Because It Felt Right

Back in the 1980s, probably 1987 or 88 , I was an adult sponsor on a high school church mission trip to Appalachia to a little coal mining town in West Virginia.

A chance encounter happened one evening. After a hard days work, after dinner we would walk to a convenience store a couple of blocks from the community center where we were staying. We would go there and get ice cream, but mostly we went there to use a pay phone to call home. I had a cell phone but it was difficult back then to get service many places. We were in a little town up one of the hollers in coal mining country, so the pay phones were our best bet.

Since there were several work crews from all over there working on people’s homes, just the way we were, the bank of 4 pay phones were usually busy. It didn’t matter that we had to wait our turn, it was just a time of fellowship and reflection on what our trip was really all about. We swapped stories with other work teams about our unique experiences we each had encountered. We were all a world away from our homes, back in Texas and other states.

One day while waiting, there was a young mother of several children, mostly under school age, that was using one of the phones. She made numerous calls, to family members or perhaps close friends trying to raise funds to make past due car payments. The repo-man was waiting across the parking lot. He had given her the chance to try to catch the payments up before he hooked on and towed her car away.

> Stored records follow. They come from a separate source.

-- pv_equiv track=rewrite | github.com/Qasdfyk/Introduction-to-AI | genetic_algorithm/genetic_algorithm_solver.py | evaluate
-- ===== SOURCE A (Python) =====
-- def evaluate(x):
--     n = int(len(x) ** (0.5))
--     checked = [[False] * n for _ in range(n)]
--     avaliable = [[False] * n for _ in range(n)]
--     to_check = []
--     for i in range(n): # accessible from outside
--         to_check.append((i, 0))
--         to_check.append((i, n - 1))
--         to_check.append((0, i))
--         to_check.append((n - 1, i))
--     while to_check:
--         i, j = to_check.pop()
--         if checked[i][j]:
--             continue
--         checked[i][j] = True
--         if x[i * n + j]: # parking spot
--             avaliable[i][j] = True
--         else: # road
--             if i > 0:
--                 to_check.append((i - 1, j))
--             if i < n - 1:
--                 to_check.append((i + 1, j))
--             if j > 0:
--                 to_check.append((i, j - 1))
--             if j < n - 1:
--                 to_check.append((i, j + 1))
--     return sum(sum(row) for row in avaliable)
-- ===== SOURCE B (Python) =====
-- def evaluate(x):
--     n = int(len(x) ** (0.5))
--     # pass 1: flood-fill the roads reachable from the boundary (roads only)
--     seeds = [(i, j) for i in range(n) for j in range(n)
--              if (i == 0 or j == 0 or i == n - 1 or j == n - 1) and not x[i * n + j]]
--     reach = [False] * (n * n)
--     for i, j in seeds:
--         reach[i * n + j] = True
--     stack = list(seeds)
--     while stack:
--         i, j = stack.pop()
--         for a, b in ((i - 1, j), (i + 1, j), (i, j - 1), (i, j + 1)):
--             if 0 <= a < n and 0 <= b < n and not x[a * n + b] and not reach[a * n + b]:
--                 reach[a * n + b] = True
--                 stack.append((a, b))
--     # pass 2: count parking spots on the boundary or next to a reachable road
--     total = 0
--     for i in range(n):
--         for j in range(n):
--             if x[i * n + j]:
--                 if i == 0 or j == 0 or i == n - 1 or j == n - 1:
--                     total += 1
--                 elif (reach[(i - 1) * n + j] or reach[(i + 1) * n + j]
--                       or reach[i * n + j - 1] or reach[i * n + j + 1]):
--                     total += 1
--     return total
-- ===== Notes on version B (the rewrite author's own statement) =====
-- stated objective: alternative
-- what changed: A interleaves everything in one DFS worklist that seeds every boundary cell and marks parking availability during the flood; B decomposes the task into a roads-only flood fill (seeded only at boundary road cells, marked on push so cells enter the stack at most once) followed by an independent counting sweep that counts a parking cell if it is on the boundary or 4-adjacent to a reached road.
import Mathlib
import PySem

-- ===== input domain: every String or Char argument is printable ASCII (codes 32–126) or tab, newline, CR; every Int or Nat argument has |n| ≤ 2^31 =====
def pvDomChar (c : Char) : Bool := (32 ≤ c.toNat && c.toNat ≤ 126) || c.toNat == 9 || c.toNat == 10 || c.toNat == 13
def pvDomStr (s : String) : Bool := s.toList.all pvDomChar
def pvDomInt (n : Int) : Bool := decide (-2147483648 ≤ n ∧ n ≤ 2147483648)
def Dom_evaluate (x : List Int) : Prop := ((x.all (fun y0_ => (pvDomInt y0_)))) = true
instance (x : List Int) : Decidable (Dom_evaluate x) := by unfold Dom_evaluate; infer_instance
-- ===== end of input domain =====

-- B replaces A's single DFS that marks parking availability while it floods with two independent
-- passes: a roads-only flood fill seeded at boundary road cells, then a separate counting sweep over
-- all cells; the return values are proved equal on every input (both programs are total).

-- ===== PORT A =====
-- A's worklist holds grid coordinates; the subtype records the bounds 0 ≤ i,j < n that A's code
-- guarantees for everything it ever pushes (needed for termination; the data is the same (i, j) pair).
def PCell (n : Nat) : Type := {p : Nat × Nat // p.1 < n ∧ p.2 < n}

def pvUnchecked (n : Nat) (C : Finset (Nat × Nat)) : Nat :=
  ((Finset.range n ×ˢ Finset.range n).filter (fun c => c ∉ C)).card

theorem pvUnchecked_insert_lt {n : Nat} {C : Finset (Nat × Nat)} {p : Nat × Nat}
    (h1 : p.1 < n) (h2 : p.2 < n) (hp : p ∉ C) :
    pvUnchecked n (insert p C) < pvUnchecked n C := by
  apply Finset.card_lt_card
  constructor
  · intro q hq
    simp only [Finset.mem_filter, Finset.mem_insert] at hq ⊢
    exact ⟨hq.1, fun h => hq.2 (Or.inr h)⟩
  · intro hsub
    have := hsub (Finset.mem_filter.mpr ⟨by simp [Finset.mem_product, h1, h2], hp⟩)
    simp at this

def pushesA (n : Nat) (c : PCell n) : List (PCell n) :=
  (if h : c.val.2 + 1 < n then [⟨(c.val.1, c.val.2 + 1), ⟨c.property.1, h⟩⟩] else []) ++
  (if _h : 0 < c.val.2 then [⟨(c.val.1, c.val.2 - 1), ⟨c.property.1, Nat.lt_of_le_of_lt (Nat.sub_le _ _) c.property.2⟩⟩] else []) ++
  (if h : c.val.1 + 1 < n then [⟨(c.val.1 + 1, c.val.2), ⟨h, c.property.2⟩⟩] else []) ++
  (if _h : 0 < c.val.1 then [⟨(c.val.1 - 1, c.val.2), ⟨Nat.lt_of_le_of_lt (Nat.sub_le _ _) c.property.1, c.property.2⟩⟩] else [])

def loopA (x : List Int) (n : Nat) :
    List (PCell n) → Finset (Nat × Nat) → Finset (Nat × Nat) → Finset (Nat × Nat)
  | [], _, V => V
  | c :: rest, C, V =>
    if hc : c.val ∈ C then loopA x n rest C V
    else if x.getD (c.val.1 * n + c.val.2) 0 ≠ 0 then
      loopA x n rest (insert c.val C) (insert c.val V)
    else
      loopA x n (pushesA n c ++ rest) (insert c.val C) V
  termination_by S C _ => (pvUnchecked n C, S.length)
  decreasing_by
  · exact Prod.Lex.right _ (by simp)
  · exact Prod.Lex.left _ _ (pvUnchecked_insert_lt c.property.1 c.property.2 hc)
  · exact Prod.Lex.left _ _ (pvUnchecked_insert_lt c.property.1 c.property.2 hc)


def initA (n : Nat) : List (PCell n) :=
  (List.range n).attach.flatMap (fun i =>
    [⟨(i.val, 0), ⟨List.mem_range.mp i.property, Nat.lt_of_le_of_lt (Nat.zero_le _) (List.mem_range.mp i.property)⟩⟩,
     ⟨(i.val, n - 1), ⟨List.mem_range.mp i.property, Nat.sub_lt (Nat.lt_of_le_of_lt (Nat.zero_le _) (List.mem_range.mp i.property)) Nat.one_pos⟩⟩,
     ⟨(0, i.val), ⟨Nat.lt_of_le_of_lt (Nat.zero_le _) (List.mem_range.mp i.property), List.mem_range.mp i.property⟩⟩,
     ⟨(n - 1, i.val), ⟨Nat.sub_lt (Nat.lt_of_le_of_lt (Nat.zero_le _) (List.mem_range.mp i.property)) Nat.one_pos, List.mem_range.mp i.property⟩⟩])

def evaluate (x : List Int) : Int :=
  let n := Nat.sqrt x.length
  let V := loopA x n (initA n).reverse ∅ ∅
  (List.range n).foldl (fun s i =>
    s + (List.range n).foldl (fun t j => t + (if (i, j) ∈ V then (1 : Int) else 0)) 0) 0


-- ===== PORT B =====
def nbrsB (n : Nat) (c : PCell n) : List (Option (PCell n)) :=
  [ if _h : 0 < c.val.1 then some ⟨(c.val.1 - 1, c.val.2), ⟨Nat.lt_of_le_of_lt (Nat.sub_le _ _) c.property.1, c.property.2⟩⟩ else none,
    if h : c.val.1 + 1 < n then some ⟨(c.val.1 + 1, c.val.2), ⟨h, c.property.2⟩⟩ else none,
    if _h : 0 < c.val.2 then some ⟨(c.val.1, c.val.2 - 1), ⟨c.property.1, Nat.lt_of_le_of_lt (Nat.sub_le _ _) c.property.2⟩⟩ else none,
    if h : c.val.2 + 1 < n then some ⟨(c.val.1, c.val.2 + 1), ⟨c.property.1, h⟩⟩ else none ]

def stepB (x : List Int) (n : Nat) (acc : Finset (Nat × Nat) × List (PCell n)) (oc : Option (PCell n)) :
    Finset (Nat × Nat) × List (PCell n) :=
  match oc with
  | none => acc
  | some d => if x.getD (d.val.1 * n + d.val.2) 0 = 0 ∧ d.val ∉ acc.1
              then (insert d.val acc.1, d :: acc.2) else acc

theorem stepB_fst_subset (x : List Int) (n : Nat) (acc : Finset (Nat × Nat) × List (PCell n))
    (oc : Option (PCell n)) : acc.1 ⊆ (stepB x n acc oc).1 := by
  cases oc with
  | none => exact fun q h => h
  | some d =>
    simp only [stepB]
    split
    · exact fun q h => Finset.mem_insert_of_mem h
    · exact fun q h => h

theorem foldB_fst_subset (x : List Int) (n : Nat) (L : List (Option (PCell n)))
    (acc : Finset (Nat × Nat) × List (PCell n)) :
    acc.1 ⊆ (L.foldl (stepB x n) acc).1 := by
  induction L generalizing acc with
  | nil => exact fun q h => h
  | cons oc L ih =>
    exact fun q h => ih (stepB x n acc oc) (stepB_fst_subset x n acc oc h)

theorem pvUnchecked_anti {n : Nat} {C C' : Finset (Nat × Nat)} (h : C ⊆ C') :
    pvUnchecked n C' ≤ pvUnchecked n C := by
  apply Finset.card_le_card
  intro q hq
  simp only [Finset.mem_filter] at hq ⊢
  exact ⟨hq.1, fun hm => hq.2 (h hm)⟩

theorem foldB_progress (x : List Int) (n : Nat) (L : List (Option (PCell n)))
    (acc : Finset (Nat × Nat) × List (PCell n)) :
    L.foldl (stepB x n) acc = acc ∨ pvUnchecked n (L.foldl (stepB x n) acc).1 < pvUnchecked n acc.1 := by
  induction L generalizing acc with
  | nil => exact Or.inl rfl
  | cons oc L ih =>
    simp only [List.foldl_cons]
    rcases oc with _ | d
    · simpa [stepB] using ih acc
    · simp only [stepB]
      split
      · right
        calc pvUnchecked n (L.foldl (stepB x n) (insert d.val acc.1, d :: acc.2)).1
            ≤ pvUnchecked n (insert d.val acc.1) :=
              pvUnchecked_anti (foldB_fst_subset x n L (insert d.val acc.1, d :: acc.2))
          _ < pvUnchecked n acc.1 := by
              rename_i hcond
              exact pvUnchecked_insert_lt d.property.1 d.property.2 hcond.2
      · exact ih acc

def loopB (x : List Int) (n : Nat) : List (PCell n) → Finset (Nat × Nat) → Finset (Nat × Nat)
  | [], R => R
  | c :: rest, R =>
    loopB x n ((nbrsB n c).foldl (stepB x n) (R, rest)).2 ((nbrsB n c).foldl (stepB x n) (R, rest)).1
  termination_by S R => (pvUnchecked n R, S.length)
  decreasing_by
    rcases foldB_progress x n (nbrsB n c) (R, rest) with h | h
    · rw [h]
      exact Prod.Lex.right _ (by simp)
    · exact Prod.Lex.left _ _ h
def seedsB (x : List Int) (n : Nat) : List (PCell n) :=
  (List.range n).attach.flatMap (fun i =>
    (List.range n).attach.filterMap (fun j =>
      if (i.val = 0 ∨ j.val = 0 ∨ i.val = n - 1 ∨ j.val = n - 1) ∧ x.getD (i.val * n + j.val) 0 = 0
      then some ⟨(i.val, j.val), ⟨List.mem_range.mp i.property, List.mem_range.mp j.property⟩⟩
      else none))

def evaluate_alt (x : List Int) : Int :=
  let n := Nat.sqrt x.length
  let R := loopB x n (seedsB x n).reverse
    ((seedsB x n).foldl (fun R c => insert c.val R) ∅)
  (List.range n).foldl (fun s i =>
    (List.range n).foldl (fun t j =>
      if x.getD (i * n + j) 0 ≠ 0 then
        if i = 0 ∨ j = 0 ∨ i = n - 1 ∨ j = n - 1 then t + 1
        else if (i - 1, j) ∈ R ∨ (i + 1, j) ∈ R ∨ (i, j - 1) ∈ R ∨ (i, j + 1) ∈ R then t + 1
        else t
      else t) s) 0

-- ===== PRECONDITION & SPEC =====
-- A is total (n = isqrt(len x), so every index i*n+j it reads is < len x); no Pre_ needed.
def Spec_evaluate (x : List Int) (out : Int) : Prop := out = evaluate_alt x
instance (x : List Int) (out : Int) : Decidable (Spec_evaluate x out) := by unfold Spec_evaluate; infer_instance

-- ===== CLAIM (what is proved, stated in full; the proofs are below) =====
def Claim_equal_evaluate : Prop := ∀ (x : List Int), Dom_evaluate x → Spec_evaluate x (evaluate x)

-- ===== LEMMAS AND PROOFS =====
-- Both floods compute the same set: the cells reachable from the boundary through road cells
-- (x[i*n+j] == 0), captured by the inductive predicate Vis below. loopA_mem / loopB_mem prove each
-- worklist loop computes exactly {p | in grid, park/road as marked, Vis p}; cell_eq then matches the
-- two counting passes cell by cell.
def Bdy (n : Nat) (p : Nat × Nat) : Prop := p.1 = 0 ∨ p.2 = 0 ∨ p.1 = n - 1 ∨ p.2 = n - 1

def Adj (p q : Nat × Nat) : Prop :=
  (q.1 = p.1 + 1 ∧ q.2 = p.2) ∨ (q.1 + 1 = p.1 ∧ q.2 = p.2) ∨
  (q.1 = p.1 ∧ q.2 = p.2 + 1) ∨ (q.1 = p.1 ∧ q.2 + 1 = p.2)

inductive Vis (x : List Int) (n : Nat) : Nat × Nat → Prop
  | boundary (p : Nat × Nat) (h1 : p.1 < n) (h2 : p.2 < n) (hb : Bdy n p) : Vis x n p
  | step (p q : Nat × Nat) (hv : Vis x n p) (hr : x.getD (p.1 * n + p.2) 0 = 0)
      (h1 : q.1 < n) (h2 : q.2 < n) (ha : Adj p q) : Vis x n q

theorem pushesA_mem {n : Nat} {c : PCell n} {d : PCell n} (h : d ∈ pushesA n c) :
    Adj c.val d.val := by
  simp only [pushesA, List.mem_append] at h
  rcases h with ((h | h) | h) | h <;>
    [skip; skip; skip; skip] <;>
    · split at h <;> simp_all [Adj] <;> omega

theorem pushesA_covers {n : Nat} {c : PCell n} {q : Nat × Nat}
    (h1 : q.1 < n) (h2 : q.2 < n) (ha : Adj c.val q) : ∃ d ∈ pushesA n c, d.val = q := by
  rcases ha with ⟨e1, e2⟩ | ⟨e1, e2⟩ | ⟨e1, e2⟩ | ⟨e1, e2⟩
  · refine ⟨⟨(c.val.1 + 1, c.val.2), ⟨by omega, c.property.2⟩⟩, ?_, by simp [Prod.ext_iff]; omega⟩
    simp only [pushesA, List.mem_append]
    refine Or.inl (Or.inr ?_)
    rw [dif_pos (by omega : c.val.1 + 1 < n)]
    simp
  · refine ⟨⟨(c.val.1 - 1, c.val.2), ⟨Nat.lt_of_le_of_lt (Nat.sub_le _ _) c.property.1, c.property.2⟩⟩, ?_, by simp [Prod.ext_iff]; omega⟩
    simp only [pushesA, List.mem_append]
    refine Or.inr ?_
    rw [dif_pos (by omega : 0 < c.val.1)]
    simp
  · refine ⟨⟨(c.val.1, c.val.2 + 1), ⟨c.property.1, by omega⟩⟩, ?_, by simp [Prod.ext_iff]; omega⟩
    simp only [pushesA, List.mem_append]
    refine Or.inl (Or.inl (Or.inl ?_))
    rw [dif_pos (by omega : c.val.2 + 1 < n)]
    simp
  · refine ⟨⟨(c.val.1, c.val.2 - 1), ⟨c.property.1, Nat.lt_of_le_of_lt (Nat.sub_le _ _) c.property.2⟩⟩, ?_, by simp [Prod.ext_iff]; omega⟩
    simp only [pushesA, List.mem_append]
    refine Or.inl (Or.inl (Or.inr ?_))
    rw [dif_pos (by omega : 0 < c.val.2)]
    simp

With every phone call came a desperate plea, “but if I don’t have my car there is no way I can get to work and If I don’t work how will I feed my babies.”

With each phone call you could see the rejection in her face. Finally with no one else to call she sit down on the curb and cried. The repo-man approached her to do what he had to do, ask for the keys.

Before he reached her I stepped toward him and inquired as to how much was needed for her to keep the car. The amount was just less than $500.

I gave the Repo-Man the money, he gave her a receipt and he got in his truck and drove away.

When the lady realized what had happened she was overcome by emotion and she hugged me. She was one of two very happy people there that day. I was happy because I knew I had made a difference in her’s and her children’s life.

I had also made a impact on the work team I was there with. Ours was a small group of high schoolers, numbering only four. They had all witnessed the event.

The young mother wanted my address so she could send me the money. I wrote my contact info down for her. She then started to give me hers. I told her I didn’t need her information. Soon afterwards she loaded up her kids and drove away.

The teenagers couldn’t understand why I gave a complete stranger that much money, but more than anything else they didn’t understand why I didn’t get her contact information.

I told them that when I decided to help her it was done from my heart and I didn’t expect to be repaid. The only reason I gave her my contact info was so if one day it would make her feel good to repay me, she would be able to. But never in my lifetime would it be necessary for me to try to collect the debt.

For the rest of that trip they would reassure me that I wasn’t going to get my money back. When we got back home they continued to ask me if I’d heard from the lady in West Virginia. The answer was always the same. “Not yet. I guess she just hasn’t had the money to spare”.

I saw one of those young men recently (more than 30 years later) now a successful engineer with a nice family. The first thing he said, “did you ever hear from the car lady?” My response was the same as it always was. But I think he understands now why I did it.

I was more than 99% sure that I would never hear from that young woman. What miracle was going to happen in her life where she could repay the money? The only miracle I was hoping for was that she could make her car payments in the coming months and feed her kids.